Das verändert die Technische Dokumentation grundlegend. Der Fließtext war gestern. Heute verlangt das Zerlegen der Informationen in versandfähige, abrufbare Pakete ein neues Herangehen an die Gestaltung von Texten und Bildern.
Datenverwaltung und Aktualisierung
Um zu garantieren, dass die Pakete immer mit dem richtigen Inhalt auf die Reise gehen, müssen die Daten gepflegt werden. Technische Redakteure brauchen Methoden, mit denen die Informationen ständig aktualisiert werden und die jeweils gültige Version zur Verfügung steht. Dabei sind Sicherungskonzepte erforderlich, mit denen gewährleistet wird, dass die Daten über den gesamten Zeitraum der Nutzung von zugeordneten Produkten erhalten und lesbar bleiben. Gerade smart Engineering sorgt ja dafür, dass sich die Informationstechnologie ständig weiterentwickelt.
Smart Engineering verlangt neue Kompetenzen
Die Anforderungen an Technische Redakteure wachsen ebenfalls durch smartes Engineering. Neben den klassischen Fähigkeiten brauchen sie
- einen genaueren Einblick in die Kenntnisse und Informationsbedürfnisse der Nutzer
- Kenntnisse auf den Gebieten digitales Content Management sowie Metadaten-Management für die Erarbeitung intelligenter Informationen
- Kompetenzen auf dem Gebiet der Informationstechnologie
- Wissen über die Anforderungen der Ausgabegeräte an die Informationen
- die Fähigkeit zum vernetzen Arbeiten
- betriebswirtschaftliches und strategisches Denken, um Digitalisierungsprojekte umzusetzen
Fazit: Die Technische Redaktion steht in der Verantwortung
Smart Engineering bereichert nicht nur unser Leben, sondern es verlangt auch einen verantwortungsvollen Umgang mit der neuen Technik.
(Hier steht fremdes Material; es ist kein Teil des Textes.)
-- pv_equiv track=rewrite | github.com/superchessmachine/AF3_WebServerPullDown | src/interaction_job_builder/utils.py | first_token
-- ===== SOURCE A (Python) =====
-- def first_token(cell: str) -> str:
--     if cell is None:
--         return ""
--     value = str(cell).strip()
--     if not value or value == "-":
--         return ""
--     for separator in ("|", ";", ",", " "):
--         if separator in value:
--             value = value.split(separator, 1)[0].strip()
--     if "-" in value:
--         value = value.split("-", 1)[0].strip()
--     return value.upper()
-- ===== SOURCE B (Python) =====
-- def first_token(cell: str) -> str:
--     if cell is None:
--         return ""
--     value = str(cell).strip()
--     prefix_chars = []
--     for ch in value:
--         if ch in "|;, -":
--             break
--         prefix_chars.append(ch)
--     return "".join(prefix_chars).strip().upper()
-- ===== Notes on version B (the rewrite author's own statement) =====
-- stated objective: simpler
-- what changed: A repeatedly tests membership and re-splits the string once per separator (a four-way loop plus a separate hyphen pass, with explicit guards for the empty and lone-hyphen cases); B does one left-to-right character scan collecting the prefix before the first delimiter character, then strips and uppercases it, with no special-case guards.
import Mathlib
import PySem

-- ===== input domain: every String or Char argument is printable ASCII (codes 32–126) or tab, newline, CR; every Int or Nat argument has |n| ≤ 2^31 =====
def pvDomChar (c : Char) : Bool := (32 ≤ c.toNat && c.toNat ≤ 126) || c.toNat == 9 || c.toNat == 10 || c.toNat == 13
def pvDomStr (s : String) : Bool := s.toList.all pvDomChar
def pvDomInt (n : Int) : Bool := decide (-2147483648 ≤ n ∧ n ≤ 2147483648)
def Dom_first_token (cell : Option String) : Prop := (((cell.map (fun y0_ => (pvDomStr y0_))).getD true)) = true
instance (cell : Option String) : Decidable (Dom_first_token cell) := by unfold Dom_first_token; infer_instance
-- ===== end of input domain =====

-- B replaces A's per-separator membership-test-and-split passes by one character scan that
-- cuts the stripped string at its first delimiter; same return value on every input.

-- ===== PORT A =====
-- value.split(sep, 1)[0]: the [0] is PySem.List.pyGet? at index 0 with a .getD that is
-- never reached (str.split always returns a nonempty list, and sep ≠ "" so splitMax? is some)
def cutSepA (v : String) (sep : String) : String :=
  if PySem.Str.isIn sep v then
    PySem.Str.strip ((PySem.List.pyGet? ((PySem.Str.splitMax? v sep 1).getD []) 0).getD v)
  else v

def first_token (cell : Option String) : String :=
  match cell with
  | none => ""
  | some c =>
    let value := PySem.Str.strip c
    if value = "" ∨ value = "-" then ""
    else
      let v1 := ["|", ";", ",", " "].foldl cutSepA value
      let v2 := cutSepA v1 "-"
      PySem.Str.upper v2

-- ===== PORT B =====
def bDelim (c : Char) : Bool := c == '|' || c == ';' || c == ',' || c == ' ' || c == '-'

-- the for-loop of Source B: collect the characters before the first delimiter
def bPrefix : List Char → List Char
  | [] => []
  | c :: rest => if bDelim c then [] else c :: bPrefix rest

def first_token_alt (cell : Option String) : String :=
  match cell with
  | none => ""
  | some c =>
    let value := PySem.Str.strip c
    PySem.Str.upper (PySem.Str.strip (String.ofList (bPrefix value.toList)))

-- ===== PRECONDITION & SPEC =====
def Spec_first_token (cell : Option String) (out : String) : Prop := out = first_token_alt cell
instance (cell : Option String) (out : String) : Decidable (Spec_first_token cell out) := by unfold Spec_first_token; infer_instance

-- ===== CLAIM (what is proved, stated in full; the proofs are below) =====
def Claim_equal_first_token : Prop := ∀ (cell : Option String), Dom_first_token cell → Spec_first_token cell (first_token cell)

-- ===== LEMMAS AND PROOFS =====

-- char-level shape of one A step: cut before the first d (if present) and strip
def stepC (v : List Char) (d : Char) : List Char :=
  if d ∈ v then PySem.Chars.strip (v.takeWhile (· ≠ d)) else v

lemma go_zero (d : Char) (fuel : Nat) (l cur : List Char) (acc : List (List Char)) :
    PySem.Chars.splitOnMax.go [d] fuel 0 l cur acc = ((cur.reverse ++ l) :: acc).reverse := by
  cases fuel <;> cases l <;> simp [PySem.Chars.splitOnMax.go]

lemma go_one (d : Char) (l : List Char) : ∀ (fuel : Nat) (cur : List Char) (acc : List (List Char)),
    l.length ≤ fuel →
    PySem.Chars.splitOnMax.go [d] (fuel + 1) 1 l cur acc =
      if d ∈ l then acc.reverse ++ [cur.reverse ++ l.takeWhile (· ≠ d), (l.dropWhile (· ≠ d)).drop 1]
      else acc.reverse ++ [cur.reverse ++ l] := by
  induction l with
  | nil => intro fuel cur acc _; simp [PySem.Chars.splitOnMax.go]
  | cons c rest ih =>
    intro fuel cur acc hlen
    by_cases hc : c = d
    · subst hc
      have h1 : PySem.Chars.splitOnMax.go [c] (fuel + 1) 1 (c :: rest) cur acc
          = PySem.Chars.splitOnMax.go [c] fuel 0 rest [] (cur.reverse :: acc) := by
        simp [PySem.Chars.splitOnMax.go, List.isPrefixOf]
      rw [h1, go_zero]
      simp
    · obtain ⟨f', rfl⟩ : ∃ f', fuel = f' + 1 := by
        cases fuel
        · simp at hlen
        · exact ⟨_, rfl⟩
      have hstep : PySem.Chars.splitOnMax.go [d] (f' + 1 + 1) 1 (c :: rest) cur acc
          = PySem.Chars.splitOnMax.go [d] (f' + 1) 1 rest (c :: cur) acc := by
        simp only [PySem.Chars.splitOnMax.go, List.isPrefixOf]
        simp
        intro h; exact absurd h.symm hc
      rw [hstep, ih f' (c :: cur) acc (by simp at hlen; omega)]
      by_cases hd : d ∈ rest <;> simp [hc, Ne.symm hc, hd]

lemma singleton_isIn (d : Char) (l : List Char) : PySem.Chars.isIn [d] l = true ↔ d ∈ l := by
  rw [PySem.Chars.isIn_iff_infix]
  constructor
  · intro h; exact h.mem (by simp)
  · intro h
    obtain ⟨a, b, rfl⟩ := List.append_of_mem h
    exact ⟨a, b, by simp⟩

-- cutSepA for a single-character separator is stepC on the character lists
lemma cut_toList (v : String) (s : String) (d : Char) (hs : s.toList = [d]) :
    (cutSepA v s).toList = stepC v.toList d := by
  have hsplit : PySem.Chars.splitOnMax v.toList [d] 1 =
      if d ∈ v.toList then [v.toList.takeWhile (· ≠ d), (v.toList.dropWhile (· ≠ d)).drop 1]
      else [v.toList] := by
    have h1 : PySem.Chars.splitOnMax v.toList [d] 1
        = PySem.Chars.splitOnMax.go [d] (v.toList.length + 1) 1 v.toList [] [] := by
      simp [PySem.Chars.splitOnMax]
    rw [h1, go_one d v.toList (v.toList.length) [] [] le_rfl]
    split <;> simp
  unfold cutSepA stepC
  have hin : PySem.Str.isIn s v = PySem.Chars.isIn [d] v.toList := by
    show PySem.Chars.isIn s.toList v.toList = _; rw [hs]
  by_cases hd : d ∈ v.toList
  · rw [hin]
    simp only [(singleton_isIn d v.toList).mpr hd, if_pos hd]
    unfold PySem.Str.splitMax?
    rw [hs]
    simp only [PySem.Chars.splitMax?, List.isEmpty_cons, if_neg Bool.false_ne_true]
    rw [hsplit, if_pos hd]
    simp [PySem.List.pyGet?, PySem.List.pyIdx?]
  · have h0 : PySem.Chars.isIn [d] v.toList = false := by
      rcases h : PySem.Chars.isIn [d] v.toList
      · rfl
      · exact absurd ((singleton_isIn d v.toList).mp h) hd
    rw [hin, h0]
    simp [hd]

lemma dw_idem (p : Char → Bool) (w : List Char) :
    List.dropWhile p (List.dropWhile p w) = List.dropWhile p w := by
  cases h : List.dropWhile p w with
  | nil => simp
  | cons a t =>
    have ha : p a = false := by
      have := List.head_dropWhile_not p (l := w) (by simp [h])
      simpa [h] using this
    simp [ha]

lemma rstrip_idem (w : List Char) : PySem.Chars.rstrip (PySem.Chars.rstrip w) = PySem.Chars.rstrip w := by
  simp [PySem.Chars.rstrip, dw_idem]

lemma rstrip_decomp (w : List Char) :
    w = PySem.Chars.rstrip w ++ (w.reverse.takeWhile PySem.Chars.isspace).reverse := by
  have h := List.takeWhile_append_dropWhile (p := PySem.Chars.isspace) (l := w.reverse)
  simp only [PySem.Chars.rstrip]
  have h2 := congrArg List.reverse h
  simp only [List.reverse_append, List.reverse_reverse] at h2
  exact h2.symm

lemma rstrip_prefix (w : List Char) : PySem.Chars.rstrip w <+: w := by
  conv_rhs => rw [rstrip_decomp w]
  exact List.prefix_append _ _

lemma rstrip_append_ws (r u : List Char) (hu : ∀ c ∈ u, PySem.Chars.isspace c = true) :
    PySem.Chars.rstrip (r ++ u) = PySem.Chars.rstrip r := by
  have h : List.dropWhile PySem.Chars.isspace u.reverse = [] :=
    List.dropWhile_eq_nil_iff.mpr (by intro x hx; exact hu x (by simpa using hx))
  simp [PySem.Chars.rstrip, List.dropWhile_append, h]

lemma lstrip_prefix {w l' : List Char} (h : PySem.Chars.lstrip w = w) (hp : l' <+: w) :
    PySem.Chars.lstrip l' = l' := by
  cases l' with
  | nil => simp [PySem.Chars.lstrip]
  | cons a t =>
    obtain ⟨s, rfl⟩ := hp
    have ha : PySem.Chars.isspace a = false := by
      by_contra hc
      have hc' : PySem.Chars.isspace a = true := by simpa using hc
      have h2 := congrArg List.length h
      simp [PySem.Chars.lstrip, hc', List.length_append] at h2
      have h3 := List.length_dropWhile_le (p := PySem.Chars.isspace) (l := t ++ s)
      simp [List.length_append] at h3
      omega
    simp [PySem.Chars.lstrip, ha]

lemma takeWhile_append_of_mem (d : Char) (r t : List Char) (h : d ∈ r) :
    (r ++ t).takeWhile (· ≠ d) = r.takeWhile (· ≠ d) := by
  rw [List.takeWhile_append]
  split
  next hlen =>
    exfalso
    have heq : r.takeWhile (· ≠ d) = r :=
      (List.takeWhile_sublist _).eq_of_length hlen
    have := List.mem_takeWhile_imp (l := r) (p := (· ≠ d)) (x := d) (by rw [heq]; exact h)
    simp at this
  next => rfl

-- one A step on an rstripped value = rstrip of the cut
lemma step_rstrip (d : Char) (w : List Char) (hw : PySem.Chars.lstrip w = w) :
    stepC (PySem.Chars.rstrip w) d = PySem.Chars.rstrip (w.takeWhile (· ≠ d)) := by
  set r := PySem.Chars.rstrip w with hr
  set t := (w.reverse.takeWhile PySem.Chars.isspace).reverse with ht
  have hdec : w = r ++ t := rstrip_decomp w
  have htws : ∀ c ∈ t, PySem.Chars.isspace c = true := by
    intro c hc
    exact List.mem_takeWhile_imp (by simpa [ht] using hc)
  unfold stepC
  by_cases hd : d ∈ r
  · rw [if_pos hd]
    have h1 : w.takeWhile (· ≠ d) = r.takeWhile (· ≠ d) := by
      rw [hdec]; exact takeWhile_append_of_mem d r t hd
    rw [h1]
    have hpre : r.takeWhile (· ≠ d) <+: w :=
      (List.takeWhile_prefix _).trans (rstrip_prefix w)
    have h2 : PySem.Chars.strip (r.takeWhile (· ≠ d)) = PySem.Chars.rstrip (r.takeWhile (· ≠ d)) := by
      unfold PySem.Chars.strip
      rw [lstrip_prefix hw hpre]
    rw [h2]
  · rw [if_neg hd]
    have h1 : w.takeWhile (· ≠ d) = r ++ t.takeWhile (· ≠ d) := by
      rw [hdec, List.takeWhile_append]
      have hall : r.takeWhile (· ≠ d) = r :=
        List.takeWhile_eq_self_iff.mpr (by intro x hx; simp; rintro rfl; exact hd hx)
      rw [if_pos (by rw [hall])]
    rw [h1, rstrip_append_ws r _ (fun c hc => htws c (List.takeWhile_subset _ hc)), rstrip_idem]

lemma fold_inv (ds : List Char) : ∀ (w : List Char), PySem.Chars.lstrip w = w →
    List.foldl stepC (PySem.Chars.rstrip w) ds =
      PySem.Chars.rstrip (w.takeWhile (fun c => decide (c ∉ ds))) := by
  induction ds with
  | nil =>
    intro w hw
    rw [List.takeWhile_eq_self_iff.mpr (by intro x hx; rfl)]
    rfl
  | cons d ds ih =>
    intro w hw
    rw [List.foldl_cons, step_rstrip d w hw,
        ih _ (lstrip_prefix hw (List.takeWhile_prefix _)),
        List.takeWhile_takeWhile]
    congr 1
    congr 1
    funext a
    by_cases h1 : a = d <;> by_cases h2 : a ∈ ds <;> simp [h1, h2]

lemma bPrefix_eq_takeWhile (l : List Char) : bPrefix l = l.takeWhile (fun c => !bDelim c) := by
  induction l with
  | nil => rfl
  | cons c rest ih =>
    by_cases h : bDelim c <;> simp [bPrefix, h, ih]

lemma takeWhile_notmem_eq_bPrefix (l : List Char) :
    l.takeWhile (fun c => decide (c ∉ (['|', ';', ',', ' ', '-'] : List Char))) = bPrefix l := by
  rw [bPrefix_eq_takeWhile]
  congr 1
  funext a
  by_cases h1 : a = '|' <;> by_cases h2 : a = ';' <;> by_cases h3 : a = ',' <;>
    by_cases h4 : a = ' ' <;> by_cases h5 : a = '-' <;> simp [bDelim, h1, h2, h3, h4, h5]

-- ===== VERDICT (by name: the statement is the Claim_ definition above) =====
theorem first_token_spec : Claim_equal_first_token := by
  intro cell _
  unfold Spec_first_token
  cases cell with
  | none => rfl
  | some c =>
    show first_token (some c) = first_token_alt (some c)
    simp only [first_token, first_token_alt]
    generalize hl0 : (PySem.Str.strip c).toList = l
    have hlchars : l = PySem.Chars.strip c.toList := by rw [← hl0]; simp
    have hlst : PySem.Chars.lstrip l = l := by
      rw [hlchars]
      exact lstrip_prefix (by simpa [PySem.Chars.lstrip] using dw_idem PySem.Chars.isspace c.toList)
        (by simpa [PySem.Chars.strip] using rstrip_prefix (PySem.Chars.lstrip c.toList))
    have hrst : PySem.Chars.rstrip l = l := by
      rw [hlchars]
      simpa [PySem.Chars.strip] using rstrip_idem (PySem.Chars.lstrip c.toList)
    by_cases hg : PySem.Str.strip c = "" ∨ PySem.Str.strip c = "-"
    · rw [if_pos hg]
      rcases hg with hg | hg
      · have hle : l = [] := by rw [← hl0, hg]; rfl
        rw [hle]; decide
      · have hle : l = ['-'] := by rw [← hl0, hg]; rfl
        rw [hle]; decide
    · rw [if_neg hg]
      -- both sides are Str.upper of something; compare the underlying char lists
      have key : (cutSepA (["|", ";", ",", " "].foldl cutSepA (PySem.Str.strip c)) "-").toList
          = (PySem.Str.strip (String.ofList (bPrefix l))).toList := by
        have hA : (cutSepA (["|", ";", ",", " "].foldl cutSepA (PySem.Str.strip c)) "-").toList
            = List.foldl stepC l ['|', ';', ',', ' ', '-'] := by
          simp only [List.foldl_cons, List.foldl_nil]
          rw [cut_toList _ "-" '-' rfl, cut_toList _ " " ' ' rfl, cut_toList _ "," ',' rfl,
              cut_toList _ ";" ';' rfl, cut_toList _ "|" '|' rfl, hl0]
        have hfold := fold_inv ['|', ';', ',', ' ', '-'] l hlst
        rw [hrst] at hfold
        have hB : (PySem.Str.strip (String.ofList (bPrefix l))).toList
            = PySem.Chars.rstrip (bPrefix l) := by
          have hbpre : bPrefix l <+: l := by
            rw [bPrefix_eq_takeWhile]; exact List.takeWhile_prefix _
          simp [PySem.Chars.strip, lstrip_prefix hlst hbpre]
        rw [hA, hfold, takeWhile_notmem_eq_bPrefix, hB]
      show PySem.Str.upper _ = PySem.Str.upper _
      unfold PySem.Str.upper PySem.Chars.upper
      rw [key]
Die Technische Redaktion ist gefordert, den Nutzern das Wissen zu geben, um dieser Verantwortung gerecht zu werden. Neben den präzisen Anleitungen für die Montage, den Betrieb, die Instandhaltung und die Entsorgung der smarten Produkte, brauchen die Nutzer also auch einen Einblick in die Wirkungsweise des smarten Systems. Denn nicht alles ist vorhersehbar. Wenn Komponenten versagen oder andere Störungen auftreten, hilft nur die Kenntnis der Zusammenhänge weiter. Je weiter das smarte Engineering in private und gesellschaftliche Bereiche vordringt, desto gravierender wären die Folgen eines Systemausfalls.